= Exercise =
The lines below starting at the line containing "cases h with" and ending at the line containing "refine ⟨pvGo (l.drop (k + 1)) s b, ?_, ?_⟩" are to be repeated exactly, with both ends kept and nothing else added.

= Saved entries =
————
theorem pvBList_mem (l : List (Int × Int)) (v : Int) (hv : v ∈ pvBList l) :
    ∃ c, c.Sublist l ∧ c ≠ [] ∧ v = pvF 1 0 c := by
  rcases List.mem_map.mp hv with ⟨x, hx, rfl⟩
  rcases (PySem.List.mem_enumerate_iff _ _ _).mp hx with ⟨k, hk, rfl⟩
  simp only [Int.toNat_natCast, zero_add]
  rcases pvGo_attain (l.drop (k + 1)) l[k].1 l[k].2 with ⟨c, hc, he⟩
  refine ⟨l[k] :: c, ?_, by simp, ?_⟩
  · have h1 : (l[k] :: c).Sublist (l[k] :: l.drop (k + 1)) := List.cons_sublist_cons.mpr hc
    have h2 : (l[k] :: l.drop (k + 1)) = l.drop k := List.getElem_cons_drop hk
    exact (h2 ▸ h1).trans (List.drop_sublist k l)
  · rw [he, show l[k] = (l[k].1, l[k].2) from rfl, pvF_cons, one_mul, zero_add]

theorem pvSublist_index (l : List (Int × Int)) : ∀ s b : Int, ∀ c : List (Int × Int),
    ((s, b) :: c).Sublist l → ∃ k : Nat, ∃ hk : k < l.length, l[k] = (s, b) ∧ c.Sublist (l.drop (k + 1)) := by
  induction l with
  | nil => intro s b c h; exact absurd h (by simp)
  | cons y t ih =>
    intro s b c h
    cases h with
    | cons _ h3 =>
      rcases ih s b c h3 with ⟨k, hk, he, hc⟩
      exact ⟨k + 1, by simpa using hk, by simpa using he, by simpa using hc⟩
    | cons₂ _ h2 => exact ⟨0, by simp, rfl, by simpa using h2⟩

theorem pvBList_cover (l : List (Int × Int)) (c : List (Int × Int)) (hc : c.Sublist l) (hne : c ≠ []) :
    ∃ v ∈ pvBList l, v ≤ pvF 1 0 c := by
  rcases c with _ | ⟨⟨s, b⟩, c'⟩
  · exact absurd rfl hne
  rcases pvSublist_index l s b c' hc with ⟨k, hk, he, hsub⟩
  refine ⟨pvGo (l.drop (k + 1)) s b, ?_, ?_⟩
  · refine List.mem_map.mpr ⟨((k : Int), l[k]), ?_, ?_⟩
    · exact (PySem.List.mem_enumerate_iff _ _ _).mpr ⟨k, hk, by simp⟩
    · rw [he]; simp
  · rw [pvF_cons, one_mul, zero_add]
    exact pvGo_le (l.drop (k + 1)) s b c' hsub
————
= Worked solution =
    cases h with
    | cons _ h3 =>
      rcases ih s b c h3 with ⟨k, hk, he, hc⟩
      exact ⟨k + 1, by simpa using hk, by simpa using he, by simpa using hc⟩
    | cons₂ _ h2 => exact ⟨0, by simp, rfl, by simpa using h2⟩

theorem pvBList_cover (l : List (Int × Int)) (c : List (Int × Int)) (hc : c.Sublist l) (hne : c ≠ []) :
    ∃ v ∈ pvBList l, v ≤ pvF 1 0 c := by
  rcases c with _ | ⟨⟨s, b⟩, c'⟩
  · exact absurd rfl hne
  rcases pvSublist_index l s b c' hc with ⟨k, hk, he, hsub⟩
  refine ⟨pvGo (l.drop (k + 1)) s b, ?_, ?_⟩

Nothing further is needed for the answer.